Algebra 2 Homework . . . Desperate!?
I feel really selfish asking for this :-/
I'm at a dress rehearsal for my school musical right now and we'll be here until at least eleven at night. It's the last one before the show Friday and I have math homework that I have no time to do!
I was hoping somebody on Yahoo! could help me. I pretty much know the material . . . but like I said, being in musical and probably not getting home until late at night, I won't be able to complete it. It's only 16 problems, and they're not too hard.
I'm asking you guys if you could help me out a whole bunch and do as much as you can, showing your work and answers!
Again, I feel selfish asking, but I am desperate!
Here's the problems:
1. Given the points P(3, -5) and Q(6, 1) find (a) the length of PQ, (b) the midpoint of the segment PQ, and (c) the point X such that P is the midpoint of QX.
2. Find an equation of the circle having center (3, 3) and containing the origin.
3. Find the center and radius of the circle x^2 + y^2 - 10x = 0
4. Find an equation for the set of all points in the plane equidistant from the point (2, 3) and the line x = 4.

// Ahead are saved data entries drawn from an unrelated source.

-- pv_equiv track=rewrite | github.com/AaPaul/Data-Structure-Algorithms | OAs/ArcticWolf/solution2.py | solution
-- ===== SOURCE A (Python) =====
-- def solution(words, variableName):
--     n = len(words)
--     l = len(variableName)
--     # visited = []
--     def check(lt, string):
--         if lt > l:
--             return False
--         if lt == l:
--             return string == variableName
--         for i in range(n):
--             # if i not in visited:
--             #     visited.append(i)
--             t = words[i]
--             ltt = len(t)
--             if t == variableName[lt: lt+ltt]:
--                 return check(lt+ltt, string+t)
--             elif t.title() == variableName[lt: lt+ltt]:
--                 return check(lt+ltt, string+t.title())
--                 # else:
--                 #     visited.pop()
--                 #     continue
--         return False
--
--     ans = check(0, '')
--
--
--     return ans
-- ===== SOURCE B (Python) =====
-- def solution(words, variableName):
--     l = len(variableName)
--     lt = 0
--     while lt < l:
--         for t in words:
--             seg = variableName[lt:lt + len(t)]
--             if t == seg or t.title() == seg:
--                 lt += len(t)
--                 break
--         else:
--             return False
--     return True
-- ===== Notes on version B (the rewrite author's own statement) =====
-- stated objective: simpler
-- what changed: Replaces the recursive check(lt, string) with the accumulated string and its final string == variableName comparison (always true, since the accumulator is exactly the consumed prefix) by a plain iterative walk: an integer position advanced by the first word (raw or .title()) matching at that position, returning False as soon as no word matches.
-- outside the precondition, e.g. on solution([''], 'x'): A raises RecursionError, B does not finish within the time limit; on solution(['a', ''], 'a'): A returns True, B returns True
import Mathlib
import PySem

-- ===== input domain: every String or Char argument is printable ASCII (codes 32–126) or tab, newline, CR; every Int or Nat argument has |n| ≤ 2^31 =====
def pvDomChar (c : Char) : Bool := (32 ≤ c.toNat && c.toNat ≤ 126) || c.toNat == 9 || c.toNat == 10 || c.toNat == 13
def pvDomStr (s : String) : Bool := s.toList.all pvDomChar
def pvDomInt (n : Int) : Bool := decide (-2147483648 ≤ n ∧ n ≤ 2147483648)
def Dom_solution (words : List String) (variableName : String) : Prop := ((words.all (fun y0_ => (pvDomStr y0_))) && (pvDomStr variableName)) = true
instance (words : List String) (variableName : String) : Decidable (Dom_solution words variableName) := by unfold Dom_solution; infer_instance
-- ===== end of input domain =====

-- B replaces A's recursive check with its prefix-string accumulator by an iterative
-- position walk over the first matching word (objective: simpler).


-- str.title(), ported by hand (PySem has no title): a cased character is uppercased
-- after a non-cased character and lowercased otherwise; exact on the ASCII domain,
-- where 'cased' is exactly isAlpha and titlecase = uppercase.  Used by both ports.
def pyTitleGo (prevAlpha : Bool) : List Char → List Char
  | [] => []
  | c :: cs => (if prevAlpha then c.toLower else c.toUpper) :: pyTitleGo c.isAlpha cs

def pyTitle (cs : List Char) : List Char := pyTitleGo false cs

-- the slice variableName[lt : lt+len(t)], shared by both ports
def pvSeg (vn : List Char) (lt : Int) (tl : List Char) : List Char :=
  PySem.List.slice vn (some lt) (some (lt + (tl.length : Int)))

-- ===== PORT A =====
-- A's inner 'for i in range(n)' loop; the continuation k is the recursive call to check.
def pvScanA (vn : List Char) (lt : Int) (k : Int → List Char → Bool) (string : List Char) :
    List String → Bool
  | [] => false
  | t :: rest =>
    if t.toList = pvSeg vn lt t.toList then
      k (lt + (t.toList.length : Int)) (string ++ t.toList)
    else if pyTitle t.toList = pvSeg vn lt t.toList then
      k (lt + (t.toList.length : Int)) (string ++ pyTitle t.toList)
    else pvScanA vn lt k string rest

-- A's recursive check(lt, string).  fuel = len(variableName)+1 bounds the recursion
-- depth: under Pre_solution every matched word is nonempty, so lt strictly increases
-- and the fuel is never exhausted (outside Pre_ the Python recurses forever).
def pvCheckA (words : List String) (vn : List Char) : Nat → Int → List Char → Bool
  | 0, _, _ => false
  | Nat.succ fuel, lt, string =>
    if lt > (vn.length : Int) then false
    else if lt = (vn.length : Int) then decide (string = vn)
    else pvScanA vn lt (pvCheckA words vn fuel) string words

def solution (words : List String) (variableName : String) : Bool :=
  pvCheckA words variableName.toList (variableName.toList.length + 1) 0 []

-- ===== PORT B =====
-- B's inner for/else: the first word matching (raw or title) at position lt, its length.
def pvFindStep (vn : List Char) (lt : Int) : List String → Option Nat
  | [] => none
  | t :: rest =>
    if t.toList = pvSeg vn lt t.toList || pyTitle t.toList = pvSeg vn lt t.toList then
      some t.toList.length
    else pvFindStep vn lt rest

-- B's while-loop; same fuel bound as A's port (the while loop spins forever outside Pre_).
def pvWalkB (words : List String) (vn : List Char) : Nat → Int → Bool
  | 0, _ => false
  | Nat.succ fuel, lt =>
    if lt < (vn.length : Int) then
      match pvFindStep vn lt words with
      | none => false
      | some kk => pvWalkB words vn fuel (lt + (kk : Int))
    else true

def solution_alt (words : List String) (variableName : String) : Bool :=
  pvWalkB words variableName.toList (variableName.toList.length + 1) 0

-- ===== PRECONDITION & SPEC =====
-- Pre_ excludes a nonempty variableName with the empty string among the words: there
-- A's check can match '' without advancing and recurse forever (RecursionError), and
-- B's while loop spins likewise (on the inputs of this shape where earlier words do
-- consume all of variableName, A still returns, and B agrees with it there).
def Pre_solution (words : List String) (variableName : String) : Prop := variableName = "" ∨ "" ∉ words
instance (words : List String) (variableName : String) : Decidable (Pre_solution words variableName) := by unfold Pre_solution; infer_instance

def pvWitness_solution : List String × String := (["foo", "bar"], "fooBar")

def Spec_solution (words : List String) (variableName : String) (out : Bool) : Prop := out = solution_alt words variableName
instance (words : List String) (variableName : String) (out : Bool) : Decidable (Spec_solution words variableName out) := by unfold Spec_solution; infer_instance

-- ===== CLAIM (what is proved, stated in full; the proofs are below) =====
def Claim_equal_solution : Prop := ∀ (words : List String) (variableName : String), Dom_solution words variableName → Pre_solution words variableName → Spec_solution words variableName (solution words variableName)

-- ===== LEMMAS AND PROOFS =====

theorem pyTitleGo_length (b : Bool) (cs : List Char) : (pyTitleGo b cs).length = cs.length := by
  induction cs generalizing b with
  | nil => rfl
  | cons c cs ih => simp [pyTitleGo, ih]

-- A's inner loop, expressed through B's first-match search: on a match both of A's
-- branches append exactly the matched slice of variableName.
theorem scanA_eq_findStep (vn : List Char) (j : Nat) (k : Int → List Char → Bool)
    (string : List Char) (ws : List String) :
    pvScanA vn (j : Int) k string ws =
      match pvFindStep vn (j : Int) ws with
      | none => false
      | some kk => k ((j : Int) + (kk : Int)) (string ++ (vn.drop j).take kk) := by
  induction ws with
  | nil => rfl
  | cons t rest ih =>
    simp only [pvScanA, pvFindStep]
    generalize t.toList = tl
    by_cases h1 : tl = pvSeg vn (j : Int) tl
    · rw [if_pos h1, if_pos (by rw [decide_eq_true h1]; simp)]
      exact congrArg (fun x => k ((j : Int) + (tl.length : Int)) (string ++ x))
        (h1.trans (PySem.List.slice_natCast_add vn j tl.length))
    · by_cases h2 : pyTitle tl = pvSeg vn (j : Int) tl
      · rw [if_neg h1, if_pos h2, if_pos (by rw [decide_eq_true h2]; simp)]
        exact congrArg (fun x => k ((j : Int) + (tl.length : Int)) (string ++ x))
          (h2.trans (PySem.List.slice_natCast_add vn j tl.length))
      · rw [if_neg h1, if_neg h2, if_neg (by simp [h1, h2])]
        exact ih

-- What a successful first-match search guarantees under Pre_: a positive step that
-- stays inside variableName.
theorem findStep_sound (vn : List Char) (j kk : Nat) (ws : List String)
    (hw : ∀ t ∈ ws, t ≠ "") (h : pvFindStep vn (j : Int) ws = some kk) :
    1 ≤ kk ∧ j + kk ≤ vn.length := by
  induction ws with
  | nil => simp [pvFindStep] at h
  | cons t rest ih =>
    have htl : t.toList ≠ [] := fun hnil =>
      hw t List.mem_cons_self (String.toList_eq_nil_iff.mp hnil)
    simp only [pvFindStep] at h
    generalize hg : t.toList = tl at h htl
    by_cases hm : tl = pvSeg vn (j : Int) tl ∨ pyTitle tl = pvSeg vn (j : Int) tl
    · have hk : kk = tl.length := by
        rcases hm with hm | hm
        · rw [if_pos (by rw [decide_eq_true hm]; simp)] at h
          exact (Option.some_inj.mp h).symm
        · rw [if_pos (by rw [decide_eq_true hm]; simp)] at h
          exact (Option.some_inj.mp h).symm
      have hslice : pvSeg vn (j : Int) tl = (vn.drop j).take tl.length :=
        PySem.List.slice_natCast_add vn j tl.length
      have hpos : 1 ≤ tl.length := by
        cases tl with
        | nil => exact absurd rfl htl
        | cons _ _ => simp
      have hlen : tl.length = min tl.length (vn.length - j) := by
        rcases hm with hm | hm
        · have := congrArg List.length hm
          simpa [hslice, List.length_take, List.length_drop] using this
        · have := congrArg List.length hm
          simpa [hslice, List.length_take, List.length_drop, pyTitle, pyTitleGo_length]
            using this
      subst hk
      omega
    · rcases not_or.mp hm with ⟨hm1, hm2⟩
      rw [if_neg (by simp [hm1, hm2])] at h
      exact ih (fun t ht => hw t (List.mem_cons_of_mem _ ht)) h

-- Main invariant: at position j the accumulated string of A's check is exactly the
-- consumed prefix, and A's check agrees with B's walk while the fuel covers the rest.
theorem check_eq_walk (words : List String) (vn : List Char)
    (hw : ∀ t ∈ words, t ≠ "") :
    ∀ fuel (j : Nat), j ≤ vn.length → vn.length + 1 ≤ fuel + j →
      pvCheckA words vn fuel (j : Int) (vn.take j) = pvWalkB words vn fuel (j : Int) := by
  intro fuel
  induction fuel with
  | zero => intro j hj hf; omega
  | succ fuel ih =>
    intro j hj hf
    simp only [pvCheckA, pvWalkB]
    by_cases hjl : j = vn.length
    · subst hjl
      simp [List.take_length]
    · have hlt : (j : Int) < (vn.length : Int) := by exact_mod_cast by omega
      rw [if_neg (by omega), if_neg (by exact_mod_cast hjl), if_pos hlt,
        scanA_eq_findStep]
      cases hstep : pvFindStep vn (j : Int) words with
      | none => rfl
      | some kk =>
        obtain ⟨h1, h2⟩ := findStep_sound vn j kk words hw hstep
        have hjk : (j : Int) + (kk : Int) = ((j + kk : Nat) : Int) := by push_cast; ring
        show pvCheckA words vn fuel _ (List.take j vn ++ (vn.drop j).take kk) = _
        rw [← List.take_add, hjk]
        exact ih (j + kk) (by omega) (by omega)

-- ===== VERDICT (by name: the statement is the Claim_ definition above) =====
theorem solution_spec : Claim_equal_solution := by
  intro words variableName _ hpre
  unfold Spec_solution solution solution_alt
  rcases hpre with hv | hpre
  · subst hv
    simp [pvCheckA, pvWalkB]
  · have hw : ∀ t ∈ words, t ≠ "" := fun t ht he => hpre (he ▸ ht)
    have h := check_eq_walk words variableName.toList hw (variableName.toList.length + 1) 0
      (by omega) (by omega)
    simpa using h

5. Find the vertex, focus, directrix, and axis of the parabola (y - 3)^2 = 7( x - 5).
6. Find an equation of the ellipse having foci ( negative square root of 7 , 0 ) and ( square root of 7 , 0 ) and sum of focal radii 8.
7. Grapph the ellipse 16 x^2 + 4y^2 = 16.
8. Graph the hyperbola y^2 - x^2 + 9 = 0. Show the asymptotes as dashed lines.
9. Graph the circle. Label the center and the radius.
x^2 + y^2 - 4x + 2y +1 = 0
10. Graph the parabola: x = 1/4 ( y + 1 )^2 + 2.
Find all real number solutions for the following systems:
11. x^2 + y^2 = 5
2x^2 + 3y^2 = 11
12. 4x^2 + y^2 = 25
2x + y = 1
13. Solve the system: x^2 + y^2 = 25
2x + y = 10
14. Find the dimensions of a rectangle having perimeter 28 cm and a diagonal of length 10 cm.
15. Solve the system: 2x - 5y + 4z = 18
x + 3y + 5z = 7
-3x - 2y + 4z = 22
16. x + y - z = 2
3x + 2y - z = 5
5x + 2y + z = 7
Again, thank you so much!
- 7 years agoFavorite Answer
1a. to find the distance between the x & y coordinates, find the absolute value of x1-x2 and absolute value of y1-y2. then use Pythagorean.
So (|3-6|)^2+ (|-5-1|)^2=c^2 --> 3^2+6^2=c^2 --> c=6.708...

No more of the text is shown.